I was able to use the sci-fi titles as prompts against a GPT-2 model trained on several sci-fi and fantasy authors to generate excerpts for several of the imaginary books. Some excerpts read as if an algorithm has generated the text, which is perhaps to be expected. However, other excerpts read as a fascinating sublime new story that has the pacing and hallmarks of the source authors.
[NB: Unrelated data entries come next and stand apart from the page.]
-- pv_equiv track=rewrite | github.com/pypi-data/pypi-mirror-398 | packages/mdit-py-heading-attrs/mdit_py_heading_attrs-1.0.0-py3-none-any.whl/mdit_py_heading_attrs/attribute_parser.py | find_last_unescaped_brace
-- ===== SOURCE A (Python) =====
-- def find_last_unescaped_brace(text: str) -> int:
--     """Find the last '{' that is not escaped with backslash.
--
--     Args:
--         text: The text to search
--
--     Returns:
--         Position of last unescaped '{', or -1 if not found
--
--     Examples:
--         >>> find_last_unescaped_brace("Hello {#id}")
--         6
--         >>> find_last_unescaped_brace("Hello \\{not}")
--         -1
--         >>> find_last_unescaped_brace("Text \\{escaped} {#id}")
--         17
--     """
--     pos = len(text) - 1
--
--     while pos >= 0:
--         if text[pos] == "{":
--             # Check if escaped (preceded by odd number of backslashes)
--             num_backslashes = 0
--             check_pos = pos - 1
--             while check_pos >= 0 and text[check_pos] == "\\":
--                 num_backslashes += 1
--                 check_pos -= 1
--
--             # If even number of backslashes (including 0), the brace is not escaped
--             if num_backslashes % 2 == 0:
--                 return pos
--
--             # Odd number of backslashes means it's escaped, skip past the backslashes
--             pos = check_pos
--         else:
--             pos -= 1
--
--     return -1
-- ===== SOURCE B (Python) =====
-- def find_last_unescaped_brace(text: str) -> int:
--     """Find the last '{' that is not escaped with backslash (single forward pass)."""
--     escaped = False
--     result = -1
--     for i, ch in enumerate(text):
--         if escaped:
--             escaped = False
--         elif ch == "\\":
--             escaped = True
--         elif ch == "{":
--             result = i
--     return result
-- ===== Notes on version B (the rewrite author's own statement) =====
-- stated objective: simpler
-- what changed: Replaced the backward scan with an inner backslash-counting loop by a single forward pass maintaining an escaped flag and the last unescaped-brace index.
import Mathlib
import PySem

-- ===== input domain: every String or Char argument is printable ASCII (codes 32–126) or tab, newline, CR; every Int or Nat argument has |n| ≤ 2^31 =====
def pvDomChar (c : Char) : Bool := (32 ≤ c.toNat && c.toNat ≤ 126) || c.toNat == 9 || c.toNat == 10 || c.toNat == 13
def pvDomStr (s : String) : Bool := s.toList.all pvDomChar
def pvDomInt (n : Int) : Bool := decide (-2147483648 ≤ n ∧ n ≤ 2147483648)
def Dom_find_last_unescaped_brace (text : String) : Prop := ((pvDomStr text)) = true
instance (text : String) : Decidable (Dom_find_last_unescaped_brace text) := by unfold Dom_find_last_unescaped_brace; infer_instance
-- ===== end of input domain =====

-- Header: B replaces A's backward scan with inner backslash-counting loop by a single
-- forward pass with an escaped flag (objective: simpler).

-- ===== PORT A =====
-- inner while loop of A: number of consecutive backslashes ending just below position p
-- (argument is check_pos + 1, so 0 encodes check_pos < 0)
def aCount (cs : List Char) : Nat → Nat
  | 0 => 0
  | p + 1 => if cs[p]? = some '\\' then aCount cs p + 1 else 0

-- outer while loop of A; argument is pos + 1 (0 encodes pos < 0)
def aLoop (cs : List Char) : Nat → Int
  | 0 => -1
  | p + 1 =>
    if cs[p]? = some '{' then
      let nb := aCount cs p
      if nb % 2 = 0 then (p : Int)
      else aLoop cs (p - nb)      -- pos = check_pos, i.e. argument (pos - nb)
    else aLoop cs p
termination_by p => p
decreasing_by
  · omega
  · omega

def find_last_unescaped_brace (text : String) : Int :=
  aLoop text.toList text.toList.length

-- ===== PORT B =====
-- one step of B's for-loop: state = (escaped, result), input = (char, index)
def bStep (st : Bool × Int) (ci : Char × Nat) : Bool × Int :=
  if st.1 then (false, st.2)
  else if ci.1 = '\\' then (true, st.2)
  else if ci.1 = '{' then (false, (ci.2 : Int))
  else (false, st.2)

def find_last_unescaped_brace_alt (text : String) : Int :=
  (text.toList.zipIdx.foldl bStep (false, -1)).2

-- ===== PRECONDITION & SPEC =====
def Spec_find_last_unescaped_brace (text : String) (out : Int) : Prop := out = find_last_unescaped_brace_alt text
instance (text : String) (out : Int) : Decidable (Spec_find_last_unescaped_brace text out) := by unfold Spec_find_last_unescaped_brace; infer_instance

-- ===== CLAIM (what is proved, stated in full; the proofs are below) =====
def Claim_equal_find_last_unescaped_brace : Prop := ∀ (text : String), Dom_find_last_unescaped_brace text → Spec_find_last_unescaped_brace text (find_last_unescaped_brace text)

-- ===== LEMMAS AND PROOFS =====

theorem aCount_le (cs : List Char) : ∀ p, aCount cs p ≤ p := by
  intro p
  induction p with
  | zero => simp [aCount]
  | succ n ih => simp only [aCount]; split <;> omega

theorem aCount_append (cs : List Char) (c : Char) :
    ∀ p, p ≤ cs.length → aCount (cs ++ [c]) p = aCount cs p := by
  intro p
  induction p with
  | zero => intro _; rfl
  | succ n ih =>
    intro h
    have hg : (cs ++ [c])[n]? = cs[n]? := List.getElem?_append_left (by omega)
    simp only [aCount, hg]
    split <;> simp [ih (by omega)]

theorem aLoop_append (cs : List Char) (c : Char) :
    ∀ p, p ≤ cs.length → aLoop (cs ++ [c]) p = aLoop cs p := by
  intro p
  induction p using Nat.strong_induction_on with
  | _ p ih =>
    match p with
    | 0 => intro _; simp [aLoop]
    | n + 1 =>
      intro h
      have hg : (cs ++ [c])[n]? = cs[n]? := List.getElem?_append_left (by omega)
      have hc := aCount_append cs c n (by omega)
      have hle := aCount_le cs n
      simp only [aLoop, hg, hc]
      split
      · split
        · rfl
        · exact ih (n - aCount cs n) (by omega) (by omega)
      · exact ih n (by omega) (by omega)

theorem aLoop_skip (cs : List Char) : ∀ p, aLoop cs p = aLoop cs (p - aCount cs p) := by
  intro p
  induction p using Nat.strong_induction_on with
  | _ p ih =>
    match p with
    | 0 => rfl
    | n + 1 =>
      by_cases hb : cs[n]? = some '\\'
      · have hcount : aCount cs (n + 1) = aCount cs n + 1 := by simp [aCount, hb]
        have hbrace : ¬ (cs[n]? = some '{') := by rw [hb]; simp
        have hstep : aLoop cs (n + 1) = aLoop cs n := by
          simp only [aLoop]; rw [if_neg hbrace]
        have hle := aCount_le cs n
        rw [hstep, hcount, ih n (by omega)]
        congr 1
        omega
      · have hcount : aCount cs (n + 1) = 0 := by simp [aCount, hb]
        rw [hcount]
        simp

-- B's fold over cs computes (whether the trailing backslash run of cs is odd, A's answer on cs)
theorem bFold_eq (cs : List Char) :
    cs.zipIdx.foldl bStep (false, -1)
      = (decide (aCount cs cs.length % 2 = 1), aLoop cs cs.length) := by
  induction cs using List.reverseRecOn with
  | nil => simp [aLoop, aCount]
  | append_singleton cs c ih =>
    have hlen : (cs ++ [c]).length = cs.length + 1 := by simp
    have hg : (cs ++ [c])[cs.length]? = some c := List.getElem?_concat_length
    have hcnt : aCount (cs ++ [c]) cs.length = aCount cs cs.length :=
      aCount_append cs c cs.length le_rfl
    have hle := aCount_le cs cs.length
    rw [List.zipIdx_append, List.foldl_append, ih]
    simp only [List.zipIdx, List.foldl, hlen, Nat.zero_add]
    simp only [aCount, aLoop, hg, hcnt]
    by_cases hodd : aCount cs cs.length % 2 = 1
    · -- escaped state
      simp only [bStep, hodd, decide_true, if_true]
      by_cases hc : c = '{'
      · simp only [hc, if_true, reduceCtorEq]
        rw [aLoop_append cs '{' (cs.length - aCount cs cs.length) (by omega),
            ← aLoop_skip cs cs.length]
        have hcb : ¬ ('{' = '\\') := by decide
        simp [hcb]
      · have hsome : ¬ (some c = some '{') := by simpa using hc
        rw [if_neg hsome, aLoop_append cs c cs.length le_rfl]
        by_cases hbs : c = '\\'
        · simp [hbs]
          omega
        · simp [hbs]
    · have heven : aCount cs cs.length % 2 = 0 := by omega
      simp only [bStep, hodd, decide_false, Bool.false_eq_true, if_false]
      by_cases hbs : c = '\\'
      · have hsome : ¬ (some c = some '{') := by simp [hbs]
        rw [if_neg hsome, aLoop_append cs c cs.length le_rfl]
        simp [hbs]
        omega
      · by_cases hc : c = '{'
        · simp [hc, heven]
        · have hsome : ¬ (some c = some '{') := by simpa using hc
          rw [if_neg hsome, aLoop_append cs c cs.length le_rfl]
          simp [hbs, hc]

-- ===== VERDICT (by name: the statement is the Claim_ definition above) =====
theorem find_last_unescaped_brace_spec : Claim_equal_find_last_unescaped_brace := by
  intro text _
  unfold Spec_find_last_unescaped_brace find_last_unescaped_brace find_last_unescaped_brace_alt
  rw [bFold_eq]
In this post, I present variations on these excerpts and explain the process of creating the excerpts.

Excerpt variations for ‘Situation Under A Mausoleum’, each using the same model trained on Octavia Butler’s Wild Seed, N.K. Jemisin’s The Fifth Season, and Isaac Asimov’s Nightfall. Each variation uses a different ‘temperature’ input to vary the probability of each generated word. Model generation and temperature are explained later in this post under ‘Background and Process’.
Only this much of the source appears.